Well, I didn't want to open *this* can of worms, but:

If the timezone field doesn't say how to display data to the user, and we
agree it doesn't describe how data is stored (since its very presence means
data is stored as UTC) ... well ... what *is* the meaning of the timezone
field?

(In my opinion, there shouldn't be a field at all.)

Enjoy life,
Adam

-- 
Adam Hooper
+1-514-882-9694
http://adamhooper.com

Re: [Format][Important] Needed clarification of timezone-less timestamps

Posted by Weston Pace <we...@gmail.com>.

> So it's wrong to put "timezone=UTC", because in Arrow, the 'timezone" field
> means, "how the data is *displayed*." The data isn't displayed as UTC.

I don't think users will generally be using Arrow to format timestamps
for display to the user.  However, if it is, the correct thing to do
here would be to store and transport timestamps with timezone=UTC.
Then, when it comes time to display, first convert to timezone=local
and then convert to string.

> If you parse a timestamp string, then you can extract all of the fields
> (including hour and day) from the resulting int64 values and they will be
> the same as they appeared in the strings.
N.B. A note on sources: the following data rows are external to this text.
-- pv_equiv track=rewrite | github.com/Stickerleee/cs61a-2020fa | cats/cats.py | shifty_shifts
-- ===== SOURCE A (Python) =====
-- def shifty_shifts(start, goal, limit):
--     """A diff function for autocorrect that determines how many letters
--     in START need to be substituted to create GOAL, then adds the difference in
--     their lengths.
--     从头开始比较两个字符串， 返回不相同的字符个数或字符数目之差；limit限制不相同的字符个数，当limit为0时结束迭代直接返回
--     """
--     # BEGIN PROBLEM 6
--     # 根据index迭代
--     # if (diff_len:=len(goal) - len(start)) > 0:
--     #     short, long = start, goal
--     # else:
--     #     long, short = start, goal
--     # diff = 0
--     # for i in range(len(short)):
--     #     diff += 0 if short[i] == long[i] else 1
--     # return diff + abs(diff_len)
--
--     # 递归
--     # 相等快速通道
--     if start == goal:
--         return 0
--     elif limit<1 or not start or not goal:
--         # 结束迭代条件，字符串为空或limit为0
--         return max(len(goal), len(start))
--     else:
--         diff = 0
--         if start[0] != goal[0]:
--             # 比较首字符，若不同则limit-1并记录
--             limit -= 1
--             diff = 1
--         return diff + shifty_shifts(start[1:],goal[1:],limit)
-- ===== SOURCE B (Python) =====
-- def shifty_shifts(start, goal, limit):
--     """Single index-based pass: count substitutions over the common prefix,
--     charging the rest of the longer string once the budget runs out; only a
--     cost-free finish (identical remainders) avoids that charge, so the
--     remainder comparison is performed at most once per call."""
--     if start == goal:
--         return 0
--     ls, lg = len(start), len(goal)
--     diff = 0
--     for i in range(min(ls, lg)):
--         if limit < 1:
--             return diff if start[i:] == goal[i:] else diff + max(ls, lg) - i
--         if start[i] != goal[i]:
--             limit -= 1
--             diff += 1
--     return diff + max(ls, lg) - min(ls, lg)
-- ===== Notes on version B (the rewrite author's own statement) =====
-- stated objective: faster
-- what changed: Replaced the recursion that builds two slices and re-tests whole-suffix equality at every step (O(n^2)) by a single index-based loop that counts substitutions and compares the remaining suffixes at most once, when the budget is exhausted.
import Mathlib
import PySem

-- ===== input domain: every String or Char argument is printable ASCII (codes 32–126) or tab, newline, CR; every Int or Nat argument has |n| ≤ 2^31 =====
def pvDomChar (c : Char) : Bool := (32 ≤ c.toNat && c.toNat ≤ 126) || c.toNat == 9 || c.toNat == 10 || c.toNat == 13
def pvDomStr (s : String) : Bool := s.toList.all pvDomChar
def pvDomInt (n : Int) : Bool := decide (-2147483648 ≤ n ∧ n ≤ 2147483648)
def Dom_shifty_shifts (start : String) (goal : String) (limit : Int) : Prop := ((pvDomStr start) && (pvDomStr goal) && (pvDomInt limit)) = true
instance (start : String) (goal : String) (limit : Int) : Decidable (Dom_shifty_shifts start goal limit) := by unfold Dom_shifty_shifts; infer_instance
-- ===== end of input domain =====

-- B replaces A's recursion (which slices and re-tests whole-suffix equality at every step, O(n^2))
-- by a single index-based loop that compares the remaining suffixes at most once (objective: faster).

-- ===== PORT A =====
-- literal transliteration of A's recursion over the characters (strings as List Char)
def shiftyGo (s : List Char) (g : List Char) (limit : Int) : Int :=
  if s = g then 0
  else if limit < 1 ∨ s = [] ∨ g = [] then ((max g.length s.length : Nat) : Int)
  else
    match s, g with
    | a :: s', b :: g' =>
        (if a ≠ b then (1 : Int) else 0) + shiftyGo s' g' (if a ≠ b then limit - 1 else limit)
    | _, _ => 0   -- unreachable: both lists nonempty here
termination_by s.length
decreasing_by simp_all

def shifty_shifts (start : String) (goal : String) (limit : Int) : Int :=
  shiftyGo start.toList goal.toList limit

-- ===== PORT B =====
-- the for-loop of Source B, i running over range(min ls lg); early returns become branches
def altGo (s g : List Char) (ls lg : Nat) (limit diff : Int) (i : Nat) : Int :=
  if i ≥ min ls lg then diff + ((max ls lg : Nat) : Int) - ((min ls lg : Nat) : Int)
  else if limit < 1 then
    (if s.drop i = g.drop i then diff else diff + ((max ls lg : Nat) : Int) - (i : Int))
  else if s[i]? ≠ g[i]? then altGo s g ls lg (limit - 1) (diff + 1) (i + 1)
  else altGo s g ls lg limit diff (i + 1)
termination_by min ls lg - i
decreasing_by all_goals omega

def shifty_shifts_alt (start : String) (goal : String) (limit : Int) : Int :=
  if start.toList = goal.toList then 0
  else altGo start.toList goal.toList start.toList.length goal.toList.length limit 0 0

-- ===== PRECONDITION & SPEC =====
def Spec_shifty_shifts (start : String) (goal : String) (limit : Int) (out : Int) : Prop := out = shifty_shifts_alt start goal limit
instance (start : String) (goal : String) (limit : Int) (out : Int) : Decidable (Spec_shifty_shifts start goal limit out) := by unfold Spec_shifty_shifts; infer_instance

-- ===== CLAIM (what is proved, stated in full; the proofs are below) =====
def Claim_equal_shifty_shifts : Prop := ∀ (start : String) (goal : String) (limit : Int), Dom_shifty_shifts start goal limit → Spec_shifty_shifts start goal limit (shifty_shifts start goal limit)

-- ===== LEMMAS AND PROOFS =====

lemma drop_ne_of_len_ne (s g : List Char) (h : s.length ≠ g.length)
    (i : Nat) (hi : i ≤ min s.length g.length) :
    s.drop i ≠ g.drop i := by
  intro hd
  have := congrArg List.length hd
  simp [List.length_drop] at this
  omega

-- exit value: remaining-suffix max length as an Int
lemma exit_val (s g : List Char) (i : Nat) (h1 : i ≤ s.length) (h2 : i ≤ g.length) :
    ((max (g.drop i).length (s.drop i).length : Nat) : Int)
      = ((max s.length g.length : Nat) : Int) - (i : Int) := by
  have : max (g.drop i).length (s.drop i).length = max s.length g.length - i := by
    simp [List.length_drop]; omega
  rw [this]
  have : i ≤ max s.length g.length := le_trans h1 (le_max_left _ _)
  push_cast [Nat.cast_sub this]
  ring

-- loop invariant: B's loop from index i computes A's value on the i-th suffixes
lemma altGo_eq_shiftyGo (s g : List Char) :
    ∀ m i, i ≤ min s.length g.length → min s.length g.length - i = m →
      ∀ limit diff,
        altGo s g s.length g.length limit diff i
          = diff + shiftyGo (s.drop i) (g.drop i) limit := by
  intro m
  induction m with
  | zero =>
    intro i hi hm limit diff
    have hik : i = min s.length g.length := by omega
    rw [altGo, if_pos (by omega)]
    by_cases hlen : s.length = g.length
    · have hdeq : s.drop i = g.drop i := by
        rw [List.drop_eq_nil_of_le (by omega), List.drop_eq_nil_of_le (by omega)]
      rw [shiftyGo.eq_def, if_pos hdeq]
      have : min s.length g.length = max s.length g.length := by omega
      rw [this]; ring
    · have hdne : s.drop i ≠ g.drop i := drop_ne_of_len_ne s g hlen i (by omega)
      have hemp : s.drop i = [] ∨ g.drop i = [] := by
        rcases (by omega : s.length ≤ i ∨ g.length ≤ i) with h | h
        · exact Or.inl (List.drop_eq_nil_of_le h)
        · exact Or.inr (List.drop_eq_nil_of_le h)
      rw [shiftyGo.eq_def, if_neg hdne, if_pos (Or.inr hemp),
          exit_val s g i (by omega) (by omega), hik]
      ring
  | succ m ih =>
    intro i hi hm limit diff
    have hisl : i < s.length := by omega
    have higl : i < g.length := by omega
    rw [altGo, if_neg (by omega)]
    by_cases hlim : limit < 1
    · rw [if_pos hlim]
      by_cases hdeq : s.drop i = g.drop i
      · rw [if_pos hdeq, shiftyGo.eq_def, if_pos hdeq]; ring
      · rw [if_neg hdeq, shiftyGo.eq_def, if_neg hdeq, if_pos (Or.inl hlim),
            exit_val s g i (by omega) (by omega)]
        ring
    · rw [if_neg hlim]
      have hds : s.drop i = s[i] :: s.drop (i + 1) := List.drop_eq_getElem_cons hisl
      have hdg : g.drop i = g[i] :: g.drop (i + 1) := List.drop_eq_getElem_cons higl
      have hget : (s[i]? ≠ g[i]?) ↔ (s[i] ≠ g[i]) := by simp [hisl, higl]
      by_cases hdeq : s.drop i = g.drop i
      · -- suffixes already equal: the characters agree and the tails stay equal
        have hch : s[i] = g[i] := by
          have := hdeq; rw [hds, hdg] at this; exact (List.cons.injEq _ _ _ _ ▸ this).1
        have htl : s.drop (i + 1) = g.drop (i + 1) := by
          have := hdeq; rw [hds, hdg] at this; exact (List.cons.injEq _ _ _ _ ▸ this).2
        have h1 : shiftyGo (s.drop i) (g.drop i) limit = 0 := by
          rw [shiftyGo.eq_def, if_pos hdeq]
        have h2 : shiftyGo (s.drop (i + 1)) (g.drop (i + 1)) limit = 0 := by
          rw [shiftyGo.eq_def, if_pos htl]
        rw [if_neg (by simp [hget, hch]), ih (i + 1) (by omega) (by omega), h1, h2]
      · rw [shiftyGo.eq_def, if_neg hdeq]
        rw [if_neg (show ¬(limit < 1 ∨ s.drop i = [] ∨ g.drop i = []) from by
          rintro (h | h | h)
          · omega
          · rw [hds] at h; exact List.cons_ne_nil _ _ h
          · rw [hdg] at h; exact List.cons_ne_nil _ _ h)]
        conv_rhs => rw [hds, hdg]
        by_cases hc : s[i] = g[i]
        · rw [if_neg (by simp [hget, hc]), ih (i + 1) (by omega) (by omega)]
          simp [hc]
        · rw [if_pos (by simp [hget, hc]), ih (i + 1) (by omega) (by omega)]
          simp [hc]; ring

-- ===== VERDICT (by name: the statement is the Claim_ definition above) =====
theorem shifty_shifts_spec : Claim_equal_shifty_shifts := by
  intro start goal limit _
  unfold Spec_shifty_shifts shifty_shifts shifty_shifts_alt
  by_cases heq : start.toList = goal.toList
  · rw [if_pos heq, shiftyGo.eq_def, if_pos heq]
  · rw [if_neg heq,
        altGo_eq_shiftyGo start.toList goal.toList
          (min start.toList.length goal.toList.length) 0 (by omega) (by omega) limit 0]
    simp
Many users never need to worry
> about time zone isn’t their analyses.

If Arrow required a timezone (didn't allow naive timestamps) then
users that truly don't care about the timezone could simply specify
UTC or any other timezone and carry on with their analysis.

Personally, I think the safest option would be to only allow
timestamps to be stored with a timezone.   I'd agree with Antoine's
earlier point and say that the timezone should always be supplied at
the boundary.  However, it may be too late for that.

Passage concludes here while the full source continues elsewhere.